Hannoversche Allgemeine; Deister-Anzeiger vom 10.Juli 2004
Hameln / Junge Gefangene sollen sich mit "Naikan“ Gedanken über ihre Schuld machen

Sieben Tage lang herrscht Schweigen

Stille herrscht in dem halbdunklen Raum. Hinter den Trennwänden, die mit hellem Stoff bespannt sind, lassen sich manchmal schemenhafte Schatten erkennen. Von Zeit zu Zeit seufzt jemand oder Papier raschelt. Aber sonst ist es unheimlich still. In einem einwöchigen Schweigeseminar nach der Naikan-Methode (siehe Stichwort) sollen acht von insgesamt 668 Strafgefangenen der Jugendanstalt Hameln über drei Fragen RTEmagicC_hann-alg-10_07_04_farbe_schlag_04_jpg.jpgmeditieren und so mehr über ihre Vergangenheit herausfinden.

Beim Rundgang durch die Räume bemühen sich die Besucher um einen leisen Schritt, um die Teilnehmer des Schweigeseminars nicht zu stören. "Schauen Sie niemanden an, blicken Sie auf den Boden, wenn uns jemand entgegenkommt,“ hat sie der Naikan-Lehrer angewiesen.
Aber alle Naikan-Teilnehmer bleiben in ihrem zeltartigen, abgeteilten Bereich. Stumm weist der Naikan-Lehrer auf eine Tür. "Besprechungsraum“ lautet die Aufschrift eines Schildes.
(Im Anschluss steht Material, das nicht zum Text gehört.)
-- superadditivity of the partner recurrence: gluing two adjacent intervals never loses
theorem Fw_superadd (cs : List Char) :
    ∀ d i k j, k - i ≤ d → i ≤ k → k < j →
      FwW cs i k + FwW cs (k + 1) j ≤ FwW cs i j := by
  intro d
  induction d with
  | zero =>
    intro i k j hd hik hkj
    have hk : k = i := by omega
    subst hk
    rw [FwW_diag cs k k le_rfl]
    have := Fw_skip cs k j hkj
    omega
  | succ d ih =>
    intro i k j hd hik hkj
    by_cases hki : k ≤ i
    · have hk : k = i := by omega
      subst hk
      rw [FwW_diag cs k k le_rfl]
      have := Fw_skip cs k j hkj
      omega
    · have hik' : i < k := by omega
      rw [FwW_eq cs i k, if_neg (by omega : ¬ k ≤ i)]
      rw [← le_sub_iff_add_le]
      apply cfold_le
      · -- init: F(i+1,k) ≤ F(i,j) - F(k+1,j)
        have h1 := ih (i + 1) k j (by omega) (by omega) hkj
        have h2 := Fw_skip cs i j (by omega)
        omega
      · intro m hm hp
        have hmb := List.mem_range'_1.1 hm
        have hm1 : i + 1 ≤ m := hmb.1
        have hm2 : m ≤ k := by omega
        rw [le_sub_iff_add_le]
        by_cases hmk : m = k
        · subst hmk
          rw [FwW_diag cs (m + 1) m (by omega)]
          have := Fw_partner cs i m j (by omega) (by omega) hp
          omega
        · have h3 := ih (m + 1) k j (by omega) (by omega) hkj
          have h4 := Fw_partner cs i m j (by omega) (by omega) hp
          omega
-- pv_equiv track=rewrite | github.com/tipsyboy/Algorithm | Programmers/kakao blind 2021/2_메뉴 리뉴얼.py | get_cadidates
-- ===== SOURCE A (Python) =====
-- from itertools import combinations
--
-- def get_cadidates(orders: list, menu_cnt: int) -> list:
--     candidates = []
--     for order in orders:
--         if len(order) < menu_cnt:
--             continue
--         for combination in combinations(sorted(order), menu_cnt):
--             candidates.append("".join(combination))
--
--     return candidates
-- ===== SOURCE B (Python) =====
-- def _combs(chars, need, prefix, out):
--     # emit, in itertools order, all size-`need` combinations of `chars` prefixed by `prefix`
--     if need == 0:
--         out.append("".join(prefix))
--     elif len(chars) < need:
--         return
--     else:
--         _combs(chars[1:], need - 1, prefix + [chars[0]], out)
--         _combs(chars[1:], need, prefix, out)
--
--
-- def get_cadidates(orders: list, menu_cnt: int) -> list:
--     candidates = []
--     for order in orders:
--         if len(order) < menu_cnt:
--             continue
--         _combs(sorted(order), menu_cnt, [], candidates)
--     return candidates
-- ===== Notes on version B (the rewrite author's own statement) =====
-- stated objective: alternative
-- what changed: Replaces itertools.combinations with a hand-rolled pick-before-skip backtracking recursion that builds each combination through an explicit prefix accumulator, emitting joined strings directly into the shared candidates list.
import Mathlib
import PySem

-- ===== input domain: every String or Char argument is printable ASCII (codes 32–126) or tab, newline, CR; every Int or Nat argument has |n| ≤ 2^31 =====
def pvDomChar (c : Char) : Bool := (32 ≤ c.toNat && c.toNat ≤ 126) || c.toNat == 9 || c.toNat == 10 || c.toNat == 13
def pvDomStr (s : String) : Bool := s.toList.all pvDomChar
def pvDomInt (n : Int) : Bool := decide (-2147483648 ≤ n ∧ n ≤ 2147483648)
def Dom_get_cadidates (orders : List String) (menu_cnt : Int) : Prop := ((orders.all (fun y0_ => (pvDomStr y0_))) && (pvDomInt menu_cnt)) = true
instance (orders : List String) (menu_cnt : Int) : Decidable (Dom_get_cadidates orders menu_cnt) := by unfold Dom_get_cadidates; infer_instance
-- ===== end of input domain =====

-- B replaces itertools.combinations with an explicit pick-before-skip backtracking
-- recursion over the sorted characters (objective: alternative decomposition, same cost).

-- ===== PORT A =====
-- itertools.combinations(xs, r) over a list, in itertools' emission order
def pyCombinations (xs : List Char) (r : Nat) : List (List Char) :=
  match r, xs with
  | 0, _ => [[]]
  | _ + 1, [] => []
  | n + 1, x :: rest => (pyCombinations rest n).map (fun c => x :: c) ++ pyCombinations rest (n + 1)

def get_cadidates (orders : List String) (menu_cnt : Int) : List String :=
  orders.foldl (fun candidates order =>
    if (order.toList.length : Int) < menu_cnt then candidates
    else (pyCombinations (PySem.List.sorted order.toList (fun c => c) false) menu_cnt.toNat).foldl
      (fun cand combination => cand ++ [String.mk combination]) candidates) []

-- ===== PORT B =====
-- _combs(chars, need, prefix, out): pick chars[0] first, then skip it
def combsB (chars : List Char) (need : Nat) (pre : List Char) (out : List String) : List String :=
  if need = 0 then out ++ [String.mk pre]
  else if chars.length < need then out
  else match chars with
    | [] => out   -- unreachable: chars.length < need already handled
    | c :: rest => combsB rest need pre (combsB rest (need - 1) (pre ++ [c]) out)
termination_by chars

def get_cadidates_alt (orders : List String) (menu_cnt : Int) : List String :=
  orders.foldl (fun candidates order =>
    if (order.toList.length : Int) < menu_cnt then candidates
    else combsB (PySem.List.sorted order.toList (fun c => c) false) menu_cnt.toNat [] candidates) []

-- ===== PRECONDITION & SPEC =====
-- Pre_ excludes exactly the inputs where Python A raises: combinations(..., r) with negative r
-- raises ValueError, which is reached whenever orders is non-empty and menu_cnt < 0.
def Pre_get_cadidates (orders : List String) (menu_cnt : Int) : Prop :=
  0 ≤ menu_cnt ∨ orders = []
instance (orders : List String) (menu_cnt : Int) : Decidable (Pre_get_cadidates orders menu_cnt) := by
  unfold Pre_get_cadidates; infer_instance

def pvWitness_get_cadidates : List String × Int := (["cab", "a"], 2)

def Spec_get_cadidates (orders : List String) (menu_cnt : Int) (out : List String) : Prop := out = get_cadidates_alt orders menu_cnt
instance (orders : List String) (menu_cnt : Int) (out : List String) : Decidable (Spec_get_cadidates orders menu_cnt out) := by unfold Spec_get_cadidates; infer_instance

-- ===== CLAIM (what is proved, stated in full; the proofs are below) =====
def Claim_equal_get_cadidates : Prop := ∀ (orders : List String) (menu_cnt : Int), Dom_get_cadidates orders menu_cnt → Pre_get_cadidates orders menu_cnt → Spec_get_cadidates orders menu_cnt (get_cadidates orders menu_cnt)

-- ===== LEMMAS AND PROOFS =====

theorem pyCombinations_eq_nil_of_short (xs : List Char) (n : Nat) (h : xs.length < n) :
    pyCombinations xs n = [] := by
  induction xs generalizing n with
  | nil => cases n with
    | zero => omega
    | succ k => simp [pyCombinations]
  | cons x rest ih =>
    cases n with
    | zero => omega
    | succ k =>
      simp only [pyCombinations]
      rw [ih k (by simpa using Nat.lt_of_succ_lt_succ h), ih (k + 1) (by simp at h; omega)]
      simp

theorem combsB_spec (chars : List Char) (need : Nat) (pre : List Char) (out : List String) :
    combsB chars need pre out =
      out ++ (pyCombinations chars need).map (fun c => String.mk (pre ++ c)) := by
  induction chars generalizing need pre out with
  | nil =>
    cases need with
    | zero => simp [combsB, pyCombinations]
    | succ k => simp [combsB, pyCombinations]
  | cons c rest ih =>
    cases need with
    | zero => simp [combsB, pyCombinations]
    | succ k =>
      by_cases hlen : (c :: rest).length < k + 1
      · rw [combsB]
        simp only [if_neg (Nat.succ_ne_zero k), if_pos hlen,
          pyCombinations_eq_nil_of_short _ _ hlen]
        simp
      · rw [combsB]
        simp only [if_neg (Nat.succ_ne_zero k), if_neg hlen]
        rw [ih, ih]
        simp [pyCombinations, List.map_map, Function.comp_def]

theorem foldl_append_map (l : List (List Char)) (acc : List String) :
    l.foldl (fun cand combination => cand ++ [String.mk combination]) acc
      = acc ++ l.map String.mk := by
  induction l generalizing acc with
  | nil => simp
  | cons x t ih => simp [List.foldl_cons, ih]

-- ===== VERDICT (by name: the statement is the Claim_ definition above) =====
theorem get_cadidates_spec : Claim_equal_get_cadidates := by
  intro orders menu_cnt _ _
  unfold Spec_get_cadidates get_cadidates get_cadidates_alt
  have hstep : ∀ (cand : List String) (order : String),
      (if (order.toList.length : Int) < menu_cnt then cand
        else (pyCombinations (PySem.List.sorted order.toList (fun c => c) false) menu_cnt.toNat).foldl
          (fun c combination => c ++ [String.mk combination]) cand)
      = (if (order.toList.length : Int) < menu_cnt then cand
        else combsB (PySem.List.sorted order.toList (fun c => c) false) menu_cnt.toNat [] cand) := by
    intro cand order
    by_cases h : (order.toList.length : Int) < menu_cnt
    · simp only [if_pos h]
    · simp only [if_neg h, combsB_spec, foldl_append_map]
      simp
  exact congrArg (fun f => List.foldl f [] orders)
    (funext fun c => funext fun o => hstep c o)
Drinnen stehen drei Stühle, die Wände sind kahl, die Regale leer, es gibt nichts, was die Schweigenden ablenken könnte. Alle 75 Minuten kommen die Jugendlichen nacheinander in diesen Raum und stehen dem Lehrer Rede und Antwort über ihre Vergangenheit. Die Teilnehmer liegen auf einfachen Matratzen zwischen den Trennwänden. Es gibt keine Fernsehapparate und Radios, keine Bücher und Zeitschriften. Im Raucherraum wechseln sie sich ab, und auch wenn sie sich auf dem Weg dorthin treffen, sprechen sie nicht miteinander. Gegessen wird ebenfalls getrennt und schweigend. Zwischen 21 und 6 Uhr werden die Seminarteilnehmer zum Schlafen in Einzelzellen eingeschlossen.

Beim Verlassen der Naikan-Räume umgibt die Besucher sofort wieder der alltägliche Gefängnislärm. Er scheint plötzlich überlaut zu sein. Die Musik und die Rufe der Gefängnisinsassen wirken beinahe brutal. Naikan-Lehrer Gerald Steinke, der das Seminar veranstaltet, sagt mit einem Lächeln: "Die Jugendlichen sind an diesen Lärmpegel gewöhnt. Deshalb dauert es erstmal drei Tage, bis sie sich auch innerlich auf das Schweigen eingestellt haben.“ Steinke ist ganz in schwarz gekleidet und spricht mit leiser Stimme. "Im Strafvollzug hat bisher noch niemand die Naikan-Woche abgebrochen. Die meisten empfinden sie als Wohltat.“ Zwei Tage später ist das Seminar vorbei, Teilnehmer, Lehrer und Gefängnisleitung treffen sich zum Nachgespräch. Die Jugendlichen können ihre Worte kaum zurückhalten, sie sind erleichtert, endlich wieder sprechen zu dürfen. "Es war manchmal ganz schön anstrengend, das Schweigen durchzuhalten,“ meint der 21-jährige Tobias.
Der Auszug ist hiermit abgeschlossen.